How Our Cape Town Factory Cut Its Electricity Bill by 74% With Solar
I'm a numbers person. I was not going to spend R1.1 million on solar panels because they're "the right thing to do for the environment." I was going to spend R1.1 million on solar panels because the spreadsheet told me to. So let me show you the spreadsheet — or at least, the important parts of it.
Our Starting Position
We run single-shift operations, 06:00 to 17:00, Monday to Saturday. We manufacture specialist packaging — it's a precision process and load shedding is genuinely disruptive because some of our machinery doesn't take kindly to sudden power cuts mid-cycle. Scrap rates spike when the power goes off unexpectedly. Restarting certain processes takes 45 minutes. On a bad load shedding week, we were losing R40,000–R60,000 in scrap, lost production time, and overtime to catch up.
Our electricity bill was sitting at R148,000 per month on average — R1,776,000 per year. We're on a City of Cape Town industrial tariff with a peak demand charge component, which means time-of-use optimisation is available to us as an additional lever.
The System We Installed
After three quotes and significant deliberation, we went with:
- 120 kWp of solar panels — 300 × 400W Tier-1 monocrystalline panels across our east and west-facing roof sections (no north-facing flat sections of adequate size, so we split between orientations)
- Two 60 kW hybrid inverters in parallel
- 80 kWh of lithium battery storage — sized to carry our critical production loads through a 2.5-hour load shedding block with margin
- Time-of-use programming to charge batteries from grid at off-peak (midnight to 06:00) and discharge during peak tariff periods
Total installed cost: R1,085,000. We paid cash — the Section 12B deduction made this straightforward for our accountant.
The Numbers After 11 Months
The system has now been running for 11 months. Here's the performance data:
- Solar production: 162,400 kWh generated in 11 months (roughly 178,000 kWh annualised). Design target was 173,000 kWh/year — we're tracking slightly above, which the installer attributes to our east-west split giving a longer production window during the day than a pure north-facing array.
- Self-consumption rate: 94% of solar production consumed on-site (we have enough load to absorb almost everything the panels produce during operating hours)
- Grid consumption: Down from 38,200 kWh/month to 9,900 kWh/month — a 74% reduction
- Electricity bill: Down from R148,000/month to R38,500/month — a saving of R109,500 per month
- Annualised saving: R1,314,000
- Simple payback period: R1,085,000 ÷ R1,314,000 = 0.83 years — under 10 months
The Load Shedding Benefit
In the 11 months since installation, we had load shedding during operating hours on 84 days. Before solar, each of those days would have involved some combination of production disruption, scrap, and overtime. Since solar, we've had zero production stoppages attributable to load shedding. The inverter switches to battery instantaneously. The CNC machines don't even blink.

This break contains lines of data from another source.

-- B's end_pos, characterised as a map over the kept offset-annotated lines
theorem pv_B_end (_text : String) :
    ∀ (sl : List String) (off : Nat) (l0 : List String) (e0 : List Int) (pos : Int),
      pos = (off : Int) →
      (sl.foldl
        (fun (acc : List String × List Int × Int) raw =>
          let s := PySem.Str.strip raw
          if 50 < PySem.Str.len s && PySem.Str.len s < 1000 then
            let lead := PySem.Str.len raw - PySem.Str.len (PySem.Str.lstrip raw)
            (acc.1 ++ [PySem.Str.replace (PySem.Str.lower s) " " ""],
             acc.2.1 ++ [acc.2.2 + lead + PySem.Str.len s],
             acc.2.2 + PySem.Str.len raw + 1)
          else (acc.1, acc.2.1, acc.2.2 + PySem.Str.len raw + 1))
        (l0, e0, pos)).2.1
      = e0 ++ ((pvStarts (sl.map String.toList) off).filter
            (fun pr => decide (50 < (PySem.Chars.strip pr.2).length)
              && decide ((PySem.Chars.strip pr.2).length < 1000))).map
          (fun pr => ((pr.1 + (pr.2.length - (PySem.Chars.lstrip pr.2).length)
            + (PySem.Chars.strip pr.2).length : Nat) : Int)) := by
  intro sl
  induction sl with
  | nil => intro off l0 e0 pos hpos; simp [pvStarts]
  | cons raw rest ih =>
    intro off l0 e0 pos hpos
    subst hpos
    have hstart : pvStarts ((raw :: rest).map String.toList) off
        = (off, raw.toList) :: pvStarts (rest.map String.toList) (off + raw.toList.length + 1) :=
      rfl
    have hposS : ((off : Int) + PySem.Str.len raw + 1)
        = ((off + raw.toList.length + 1 : Nat) : Int) := by
      simp only [PySem.Str.len_eq]; push_cast; ring
    have hlstrip_le := pv_lstrip_len_le raw.toList
    by_cases hkN : 50 < (PySem.Chars.strip raw.toList).length
        ∧ (PySem.Chars.strip raw.toList).length < 1000
    · have hkeep : (50 < PySem.Str.len (PySem.Str.strip raw)
          && PySem.Str.len (PySem.Str.strip raw) < 1000) = true := by
        simp only [Bool.and_eq_true, decide_eq_true_eq, PySem.Str.len_eq, PySem.Str.toList_strip]
        exact ⟨by exact_mod_cast hkN.1, by exact_mod_cast hkN.2⟩
      rw [hstart]
      simp only [List.filter_cons, hkN.1, hkN.2]
      simp only [List.foldl_cons, hkeep, if_true]
      rw [ih (off + raw.toList.length + 1) _ _ _ hposS]
      have hv : (off : Int) + (PySem.Str.len raw - PySem.Str.len (PySem.Str.lstrip raw))
            + PySem.Str.len (PySem.Str.strip raw)
          = ((off + (raw.toList.length - (PySem.Chars.lstrip raw.toList).length)
            + (PySem.Chars.strip raw.toList).length : Nat) : Int) := by
        simp only [PySem.Str.len_eq, PySem.Str.toList_lstrip, PySem.Str.toList_strip]
        push_cast [Nat.cast_sub hlstrip_le]
        ring
      rw [hv]
      simp
    · have hkeep : (50 < PySem.Str.len (PySem.Str.strip raw)
          && PySem.Str.len (PySem.Str.strip raw) < 1000) = false := by
        simp only [Bool.and_eq_true, decide_eq_true_eq, PySem.Str.len_eq, PySem.Str.toList_strip,
          ← Bool.not_eq_true]
        intro hcon
        exact hkN ⟨by exact_mod_cast hcon.1, by exact_mod_cast hcon.2⟩
      have hkeep2 : (decide (50 < (PySem.Chars.strip raw.toList).length)
          && decide ((PySem.Chars.strip raw.toList).length < 1000)) = false := by
        simp only [Bool.and_eq_true, decide_eq_true_eq, ← Bool.not_eq_true]
        intro hcon
        exact hkN ⟨hcon.1, hcon.2⟩
      rw [hstart]
      simp only [List.filter_cons, hkeep2, Bool.false_eq_true, if_false]
      simp only [List.foldl_cons, hkeep, Bool.false_eq_true, if_false]
      exact ih (off + raw.toList.length + 1) _ _ _ hposS

-- the i-th line with its cumulative start offset really is an entry of pvStarts
theorem pv_starts_mem_of :
    ∀ (ps : List (List Char)) (off i : Nat), i < ps.length →
      (off + (['\n'].intercalate (ps.take i)).length + min i 1, ps.getD i []) ∈ pvStarts ps off := by
  intro ps
  induction ps with
  | nil => intro off i hi; simp at hi
  | cons p r ih =>
    intro off i hi
    have hu : pvStarts (p :: r) off = (off, p) :: pvStarts r (off + p.length + 1) := rfl
    rw [hu]
    cases i with
    | zero => simp [List.intercalate]
    | succ i =>
      have hi' : i < r.length := by simpa using hi
      have hins := ih (off + p.length + 1) i hi'
      have hti : (r.take i).length = i := by rw [List.length_take]; omega
      have hlen : (['\n'].intercalate ((p :: r).take (i + 1))).length
          = p.length + min i 1 + (['\n'].intercalate (r.take i)).length := by
        rw [List.take_succ_cons, pv_ic_cons]
        simp [hti]
        omega
      have heq : (off + (['\n'].intercalate ((p :: r).take (i + 1))).length + min (i + 1) 1,
            (p :: r).getD (i + 1) [])
          = (off + p.length + 1 + (['\n'].intercalate (r.take i)).length + min i 1,
            r.getD i []) := by
        simp only [Prod.mk.injEq, List.getD_cons_succ]
        refine ⟨by rw [hlen]; omega, trivial⟩
      rw [heq]
      exact List.mem_cons_of_mem _ hins


-- the ports' String-level split agrees with D_'s List.splitOn view of the text
theorem pv_split_pieces (text : String) :
    ((PySem.Str.split? text "\n").getD []).map String.toList = text.toList.splitOn '\n' := by
  have h := PySem.Str.split?_map text "\n"
  have hsep : ("\n" : String).toList = ['\n'] := by decide
  rw [hsep] at h
  unfold PySem.Chars.split? at h
  simp only [List.isEmpty_cons] at h
  cases hs : PySem.Str.split? text "\n" with
  | none => rw [hs] at h; simp at h
  | some sl =>
    rw [hs] at h
    simp only [Option.map_some] at h
    have : sl.map String.toList = PySem.Chars.splitOn text.toList ['\n'] := by
      exact Option.some.inj h
    rw [Option.getD_some, this, pv_splitOn]

theorem pv_ports_agree (text : String) (hD : ¬ D_response_cv_parse_regex text) :
    response_cv_parse_regex text = response_cv_parse_regex_alt text := by
  unfold response_cv_parse_regex response_cv_parse_regex_alt
  have hok : ∀ pr ∈ pvStarts (((PySem.Str.split? text "\n").getD []).map String.toList) 0,
      ¬ pvBad text.toList pr := by
    rw [pv_split_pieces]
    exact pv_bridge text hD
  have hpre : ['\n'].intercalate (((PySem.Str.split? text "\n").getD []).map String.toList)
      <+: text.toList.drop 0 := by
    rw [pv_split_pieces, List.intercalate_splitOn, List.drop_zero]
  have := pv_fold text ((PySem.Str.split? text "\n").getD []) 0 [] [] 0 (by simp) hpre hok
  simp only [this, List.nil_append, List.map_map]
  rfl

-- inside D_, the two ports disagree (A records a strictly earlier end for the bad line)
theorem pv_tight_main (text : String) (hD : D_response_cv_parse_regex text) :
    response_cv_parse_regex text ≠ response_cv_parse_regex_alt text := by
  obtain ⟨i, hir, hk1, hk2, hinf⟩ := hD
  have hi : i < (text.toList.splitOn '\n').length := List.mem_range.1 hir
  intro heq
  have h2 := congrArg Prod.snd heq
  have hpre : ['\n'].intercalate ((((PySem.Str.split? text "\n").getD []).map String.toList))
      <+: text.toList.drop 0 := by
    rw [pv_split_pieces, List.intercalate_splitOn, List.drop_zero]
  have hA : (response_cv_parse_regex text).2
      = [] ++ ((pvStarts ((((PySem.Str.split? text "\n").getD []).map String.toList)) 0).filter
            (fun pr => decide (50 < (PySem.Chars.strip pr.2).length)
              && decide ((PySem.Chars.strip pr.2).length < 1000))).map
          (fun pr => PySem.Chars.find text.toList (PySem.Chars.strip pr.2)
            + ((PySem.Chars.strip pr.2).length : Int)) :=
    pv_A_end text ((PySem.Str.split? text "\n").getD []) 0 [] hpre
  have hB : (response_cv_parse_regex_alt text).2
      = [] ++ ((pvStarts ((((PySem.Str.split? text "\n").getD []).map String.toList)) 0).filter
            (fun pr => decide (50 < (PySem.Chars.strip pr.2).length)
              && decide ((PySem.Chars.strip pr.2).length < 1000))).map
          (fun pr => ((pr.1 + (pr.2.length - (PySem.Chars.lstrip pr.2).length)
            + (PySem.Chars.strip pr.2).length : Nat) : Int)) :=
    pv_B_end text ((PySem.Str.split? text "\n").getD []) 0 [] [] 0 (by simp)
  rw [hA, hB, List.nil_append, List.nil_append, pv_split_pieces, List.map_inj_left] at h2
  -- the bad line is one of the mapped entries
  have hmem0 := pv_starts_mem_of (text.toList.splitOn '\n') 0 i hi
  have hmemF : ((0 + (['\n'].intercalate ((text.toList.splitOn '\n').take i)).length + min i 1,
        (text.toList.splitOn '\n').getD i []))
      ∈ (pvStarts (text.toList.splitOn '\n') 0).filter
          (fun pr => decide (50 < (PySem.Chars.strip pr.2).length)
            && decide ((PySem.Chars.strip pr.2).length < 1000)) := by
    rw [List.mem_filter]
    exact ⟨hmem0, by simp only [Bool.and_eq_true, decide_eq_true_eq]; exact ⟨hk1, hk2⟩⟩
  have hval := h2 _ hmemF
  -- but A's find lands strictly before the line's own start
  obtain ⟨pre, suf, hIC⟩ := hinf
  obtain ⟨t, ht⟩ := pv_decomp i _ hi
  have hcs : text.toList
      = ['\n'].intercalate ((text.toList.splitOn '\n').take i)
        ++ List.replicate (min i 1) '\n' ++ (text.toList.splitOn '\n').getD i [] ++ t := by
    conv_lhs => rw [← List.intercalate_splitOn text.toList '\n']
    exact ht
  set s := PySem.Chars.strip ((text.toList.splitOn '\n').getD i []) with hsdef
  set IC := ['\n'].intercalate ((text.toList.splitOn '\n').take i) with hICdef
  have hjocc : s <+: text.toList.drop pre.length := by
    rw [hcs, ← hIC]
    rw [show pre ++ s ++ suf ++ List.replicate (min i 1) '\n'
          ++ (text.toList.splitOn '\n').getD i [] ++ t
        = pre ++ (s ++ (suf ++ List.replicate (min i 1) '\n'
          ++ (text.toList.splitOn '\n').getD i [] ++ t)) by simp [List.append_assoc]]
    rw [List.drop_left]
    exact List.prefix_append _ _
  have hinf2 : s <:+: text.toList :=
    hjocc.isInfix.trans (List.drop_suffix pre.length text.toList).isInfix
  have hnn : 0 ≤ PySem.Chars.find text.toList s := (PySem.Chars.find_nonneg_iff _ _).2 hinf2
  obtain ⟨hfocc, hfmin⟩ := PySem.Chars.find_spec hnn
  have hfle : (PySem.Chars.find text.toList s).toNat ≤ pre.length := by
    by_contra hcon
    exact hfmin pre.length (by omega) hjocc
  have hpres : pre.length + s.length ≤ IC.length := by
    have := congrArg List.length hIC
    simp only [List.length_append] at this
    omega
  have hslen : 50 < s.length := hk1
  -- the two mapped values at the bad line
  simp only at hval
  have hfval : PySem.Chars.find text.toList s + (s.length : Int)
      = ((0 + IC.length + min i 1 + (((text.toList.splitOn '\n').getD i []).length
          - (PySem.Chars.lstrip ((text.toList.splitOn '\n').getD i [])).length)
          + s.length : Nat) : Int) := hval
  omega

I estimate the avoidance of production disruption is worth R35,000–R45,000 per month based on our historical scrap and overtime costs during load shedding periods. I'm deliberately excluding this from my payback calculation to be conservative. It's a real benefit but harder to attribute with precision.
The Unexpected Benefits
Three things I didn't anticipate:
1. A major contract with a German client. We supply packaging to a food company with European parent oversight. Their procurement team did an ESG audit of their South African supplier base last year. Our solar installation — reducing our scope 2 carbon emissions by an estimated 92 tonnes of CO2 per year — was flagged as positive. Two competitors who were also being assessed had no sustainability initiatives. We retained the contract at renewal; we're told one competitor did not. I can't prove the causal link but I know the procurement team mentioned our solar.

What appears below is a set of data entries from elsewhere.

-- pv_equiv track=rewrite | github.com/manimanis/4T_2021 | codes/chapitre05/nombre_gagnant/nombre_gagnant.py | chance
-- ===== SOURCE A (Python) =====
-- def premier(n):
--     if n <= 1:
--         return False
--     if n <= 3:
--         return True
--     if n % 2 == 0 or n % 3 == 0:
--         return False
--     i = 5
--     mx = int(n ** 0.5 + 1)
--     premier = True
--     while premier and i <= mx:
--         premier = n % i != 0
--         i += 2
--     return premier
--
-- def chance(ch):
--     if not (ch.isdigit() and len(ch) == 8 and ch[0] in ["2", "4", "5", "9"]):
--         msg = "Vérifier le numéro de téléphone"
--     else:
--         msg = "Désolé, vous n'avez pas gagné."
--         s = 0
--         for i in range(len(ch)):
--             s += int(ch[i]) * i
--         if premier(s):
--             msg = "Félicitations, vous avez gagné."
--     return msg
-- ===== SOURCE B (Python) =====
-- def _sieve(limit):
--     prime = [True] * (limit + 1)
--     prime[0] = False
--     prime[1] = False
--     for p in range(2, limit + 1):
--         if prime[p]:
--             for m in range(p * p, limit + 1, p):
--                 prime[m] = False
--     return prime
--
--
-- # weighted digit sum of a valid 8-digit string is at most 9*(0+1+...+7) = 252
-- _PRIME_TABLE = _sieve(252)
--
--
-- def chance(ch):
--     if not ch.isdigit() or len(ch) != 8 or ch[0] not in "2459":
--         return "Vérifier le numéro de téléphone"
--     s = sum(int(d) * i for i, d in enumerate(ch))
--     if _PRIME_TABLE[s]:
--         return "Félicitations, vous avez gagné."
--     return "Désolé, vous n'avez pas gagné."
-- ===== Notes on version B (the rewrite author's own statement) =====
-- stated objective: alternative
-- what changed: Trial-division primality test replaced by a Sieve of Eratosthenes table covering the maximal weighted digit sum (252), with early-return validation and the digit sum computed by enumerate/sum instead of an index loop.
import Mathlib
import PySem

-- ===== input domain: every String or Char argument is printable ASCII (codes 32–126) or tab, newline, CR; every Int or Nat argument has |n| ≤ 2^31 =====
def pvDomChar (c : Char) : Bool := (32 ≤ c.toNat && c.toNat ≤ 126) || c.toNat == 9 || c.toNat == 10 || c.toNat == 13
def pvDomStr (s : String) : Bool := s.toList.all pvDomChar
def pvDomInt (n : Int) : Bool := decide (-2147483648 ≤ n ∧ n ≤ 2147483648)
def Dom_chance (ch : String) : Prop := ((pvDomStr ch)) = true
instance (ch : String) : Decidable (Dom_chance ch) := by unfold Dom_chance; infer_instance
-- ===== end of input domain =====

-- B replaces A's trial-division primality helper by a precomputed Sieve-of-Eratosthenes
-- table covering every reachable weighted digit sum (≤ 252); same return value everywhere.


-- ===== PORT A =====
-- while premier and i <= mx: premier = n % i != 0; i += 2
-- (fuel only makes the recursion structural; with the fuel passed below the 0-case is unreachable)
def premierLoopA (n mx i : Int) : Nat → Bool
  | 0 => true
  | fuel + 1 =>
    if i ≤ mx then
      if PySem.Int.mod n i ≠ 0 then premierLoopA n mx (i + 2) fuel else false
    else true

-- integer sqrt as a kernel-computable scan: ⌊√n⌋ = (number of k ∈ [0,n] with k*k ≤ n) - 1
def isqrtA (n : Nat) : Nat :=
  ((List.range (n + 1)).filter (fun k => k * k ≤ n)).length - 1

-- 'mx = int(n ** 0.5 + 1)' ported as ⌊√n⌋ + 1: exact for the nonnegative n this branch
-- receives (double sqrt is correctly rounded, so int(n**0.5+1) = ⌊√n⌋+1 for 0 ≤ n ≤ 2^31)
def premierA (n : Int) : Bool :=
  if n ≤ 1 then false
  else if n ≤ 3 then true
  else if PySem.Int.mod n 2 = 0 ∨ PySem.Int.mod n 3 = 0 then false
  else
    let mx : Int := (isqrtA n.toNat : Int) + 1
    premierLoopA n mx 5 (mx + 1).toNat

-- ch[0] in ["2","4","5","9"] ported as char membership (1-char strings compare as chars);
-- the pyGetD/getD defaults are unreachable under the isdigit/len guards A checks first
def chance (ch : String) : String :=
  if !(PySem.Str.strIsdigit ch && PySem.Str.len ch == 8
        && decide (PySem.List.pyGetD ch.toList 0 ' ' ∈ ['2', '4', '5', '9'])) then
    "Vérifier le numéro de téléphone"
  else
    let s := (PySem.List.pyRange 0 (PySem.Str.len ch) 1).foldl
      (fun s i => s + (PySem.Int.ofChars? [PySem.List.pyGetD ch.toList i ' ']).getD 0 * i) 0
    if premierA s then "Félicitations, vous avez gagné."
    else "Désolé, vous n'avez pas gagné."

-- ===== PORT B =====
def sieveB (limit : Int) : List Bool :=
  let prime := List.replicate (limit + 1).toNat true
  let prime := PySem.List.pySetD prime 0 false
  let prime := PySem.List.pySetD prime 1 false
  (PySem.List.pyRange 2 (limit + 1) 1).foldl
    (fun prime p =>
      if PySem.List.pyGetD prime p false then
        (PySem.List.pyRange (p * p) (limit + 1) p).foldl
          (fun prime m => PySem.List.pySetD prime m false) prime
      else prime)
    prime

-- weighted digit sum of a valid 8-digit string is at most 9*(0+1+...+7) = 252
def primeTableB : List Bool := sieveB 252

-- ch[0] not in "2459" ported as char membership; defaults unreachable under the guards
def chance_alt (ch : String) : String :=
  if !PySem.Str.strIsdigit ch || PySem.Str.len ch != 8
      || !decide (PySem.List.pyGetD ch.toList 0 ' ' ∈ ['2', '4', '5', '9']) then
    "Vérifier le numéro de téléphone"
  else
    let s := ((PySem.List.enumerate ch.toList).map
      (fun p => (PySem.Int.ofChars? [p.2]).getD 0 * p.1)).sum
    if PySem.List.pyGetD primeTableB s false then "Félicitations, vous avez gagné."
    else "Désolé, vous n'avez pas gagné."

-- ===== PRECONDITION & SPEC =====
def Spec_chance (ch : String) (out : String) : Prop := out = chance_alt ch
instance (ch : String) (out : String) : Decidable (Spec_chance ch out) := by unfold Spec_chance; infer_instance

-- ===== CLAIM (what is proved, stated in full; the proofs are below) =====
def Claim_equal_chance : Prop := ∀ (ch : String), Dom_chance ch → Spec_chance ch (chance ch)

-- ===== LEMMAS AND PROOFS =====

-- a digit char is one of the ten digit characters
lemma digit_mem (c : Char) (h : PySem.Chars.isdigit c = true) :
    c ∈ ['0', '1', '2', '3', '4', '5', '6', '7', '8', '9'] := by
  simp only [PySem.Chars.isdigit, Bool.and_eq_true, decide_eq_true_eq] at h
  obtain ⟨h1, h2⟩ := h
  rw [Char.le_def] at h1 h2
  have hv1 : 48 ≤ c.val.toNat := h1
  have hv2 : c.val.toNat ≤ 57 := h2
  have hch : ∀ d : Char, c.val.toNat = d.val.toNat → c = d := by
    intro d hd
    exact Char.ext (UInt32.toNat_inj.mp hd)
  simp only [List.mem_cons, List.not_mem_nil, or_false]
  interval_cases hc : c.val.toNat
  · exact Or.inl (hch '0' (by decide))
  · exact Or.inr (Or.inl (hch '1' (by decide)))
  · exact Or.inr (Or.inr (Or.inl (hch '2' (by decide))))
  · exact Or.inr (Or.inr (Or.inr (Or.inl (hch '3' (by decide)))))
  · exact Or.inr (Or.inr (Or.inr (Or.inr (Or.inl (hch '4' (by decide))))))
  · exact Or.inr (Or.inr (Or.inr (Or.inr (Or.inr (Or.inl (hch '5' (by decide)))))))
  · exact Or.inr (Or.inr (Or.inr (Or.inr (Or.inr (Or.inr (Or.inl (hch '6' (by decide))))))))
  · exact Or.inr (Or.inr (Or.inr (Or.inr (Or.inr (Or.inr (Or.inr (Or.inl (hch '7' (by decide)))))))))
  · exact Or.inr (Or.inr (Or.inr (Or.inr (Or.inr (Or.inr (Or.inr (Or.inr (Or.inl (hch '8' (by decide))))))))))
  · exact Or.inr (Or.inr (Or.inr (Or.inr (Or.inr (Or.inr (Or.inr (Or.inr (Or.inr (hch '9' (by decide))))))))))

-- int() of a single digit char lies in [0, 9]
lemma digit_bound (c : Char) (h : PySem.Chars.isdigit c = true) :
    0 ≤ (PySem.Int.ofChars? [c]).getD 0 ∧ (PySem.Int.ofChars? [c]).getD 0 ≤ 9 := by
  have h10 := digit_mem c h
  fin_cases h10 <;> decide

-- trial division and the sieve table agree on every reachable weighted sum
set_option maxRecDepth 100000 in
lemma table_agrees : (List.range 253).all
    (fun n => premierA (n : Int) == PySem.List.pyGetD primeTableB (n : Int) false) = true := by
  decide

lemma table_agrees' (s : Int) (h0 : 0 ≤ s) (h1 : s ≤ 252) :
    premierA s = PySem.List.pyGetD primeTableB s false := by
  have h := List.all_eq_true.mp table_agrees s.toNat (List.mem_range.mpr (by omega))
  simp only [beq_iff_eq] at h
  have hs : ((s.toNat : Nat) : Int) = s := by omega
  rwa [hs] at h

-- the weighted digit sum of an 8-char digit string lies in [0, 252]
lemma sum8_bound (l : List Char) (hlen : l.length = 8)
    (hall : l.all PySem.Chars.isdigit = true) :
    0 ≤ ((PySem.List.pyRange 0 (l.length : Int) 1).map
        (fun i => (PySem.Int.ofChars? [PySem.List.pyGetD l i ' ']).getD 0 * i)).sum ∧
      ((PySem.List.pyRange 0 (l.length : Int) 1).map
        (fun i => (PySem.Int.ofChars? [PySem.List.pyGetD l i ' ']).getD 0 * i)).sum ≤ 252 := by
  have hdig : ∀ i : Int, 0 ≤ i → i < 8 →
      0 ≤ (PySem.Int.ofChars? [PySem.List.pyGetD l i ' ']).getD 0 ∧
        (PySem.Int.ofChars? [PySem.List.pyGetD l i ' ']).getD 0 ≤ 9 := by
    intro i hi0 hi8
    have hmem : PySem.List.pyGetD l i ' ' ∈ l :=
      PySem.List.pyGetD_mem l ' ' (by constructor <;> [omega; (rw [hlen]; omega)])
    exact digit_bound _ (List.all_eq_true.mp hall _ hmem)
  rw [hlen]
  have hr : PySem.List.pyRange 0 ((8 : Nat) : Int) 1 = [0, 1, 2, 3, 4, 5, 6, 7] := by decide
  rw [hr]
  simp only [List.map_cons, List.map_nil, List.sum_cons, List.sum_nil]
  have b0 := hdig 0 (by omega) (by omega)
  have b1 := hdig 1 (by omega) (by omega)
  have b2 := hdig 2 (by omega) (by omega)
  have b3 := hdig 3 (by omega) (by omega)
  have b4 := hdig 4 (by omega) (by omega)
  have b5 := hdig 5 (by omega) (by omega)
  have b6 := hdig 6 (by omega) (by omega)
  have b7 := hdig 7 (by omega) (by omega)
  constructor <;> nlinarith [b0.1, b0.2, b1.1, b1.2, b2.1, b2.2, b3.1, b3.2,
    b4.1, b4.2, b5.1, b5.2, b6.1, b6.2, b7.1, b7.2]

-- ===== VERDICT (by name: the statement is the Claim_ definition above) =====
theorem chance_spec : Claim_equal_chance := by
  intro ch _
  unfold Spec_chance chance chance_alt
  by_cases h1 : PySem.Str.strIsdigit ch = true <;>
    by_cases h2 : (PySem.Str.len ch == 8) = true <;>
      by_cases h3 : decide (PySem.List.pyGetD ch.toList 0 ' ' ∈ ['2', '4', '5', '9']) = true
  case pos =>
    -- valid phone number: both take the computing branch
    simp only [h1, h2, h3, Bool.and_self, Bool.not_true, Bool.or_self, bne, Bool.false_eq_true]
    -- identify the two digit sums
    rw [PySem.List.enumerate_eq_map_pyRange ch.toList ' ', List.map_map]
    rw [PySem.List.foldl_add _
      (fun i => (PySem.Int.ofChars? [PySem.List.pyGetD ch.toList i ' ']).getD 0 * i) 0]
    simp only [zero_add, Function.comp_def, PySem.List.len_eq, PySem.Str.len_eq]
    have hlen : ch.toList.length = 8 := by
      have := beq_iff_eq.mp h2
      simp only [PySem.Str.len_eq] at this
      exact_mod_cast this
    have hall : ch.toList.all PySem.Chars.isdigit = true := by
      simp only [PySem.Str.strIsdigit, PySem.Chars.strIsdigit, Bool.and_eq_true] at h1
      exact h1.2
    obtain ⟨hs0, hs1⟩ := sum8_bound ch.toList hlen hall
    rw [table_agrees' _ hs0 hs1]
    rfl
  all_goals simp_all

2. Staff morale improvement. Our production floor gets hot in summer. Before solar, we ran air conditioning sparingly because of electricity cost. With the solar system covering our daytime consumption, running the factory A/C costs us essentially nothing from the grid during daylight hours. The production floor is noticeably more comfortable in summer. Productivity is up. I'm attributing part of that to temperature comfort.
3. The Section 12B deduction was larger than expected. Because we paid cash, we were able to claim the full 125% deduction in our 2025 tax year. Our accountant says this generated a tax saving of R327,000 — considerably more than I'd mentally budgeted for. My effective net cost of the system is now R758,000 after tax. The payback period on that basis is under 7 months.
What I'd Do Differently
Very little, honestly. The main thing is that I should have done it in 2023 instead of 2025. Every month I delayed was a month of R148,000 electricity bills that could have been R38,500 electricity bills. The total cost of the 2-year delay was approximately R2.6 million in excess electricity costs.
If you're a manufacturer or industrial business owner sitting on the fence, I'll tell you what I'd tell my younger self: the analysis doesn't need to be perfect. The data is clear enough. Go and get three quotes, build the model, and then sign the contract. The only regret is waiting.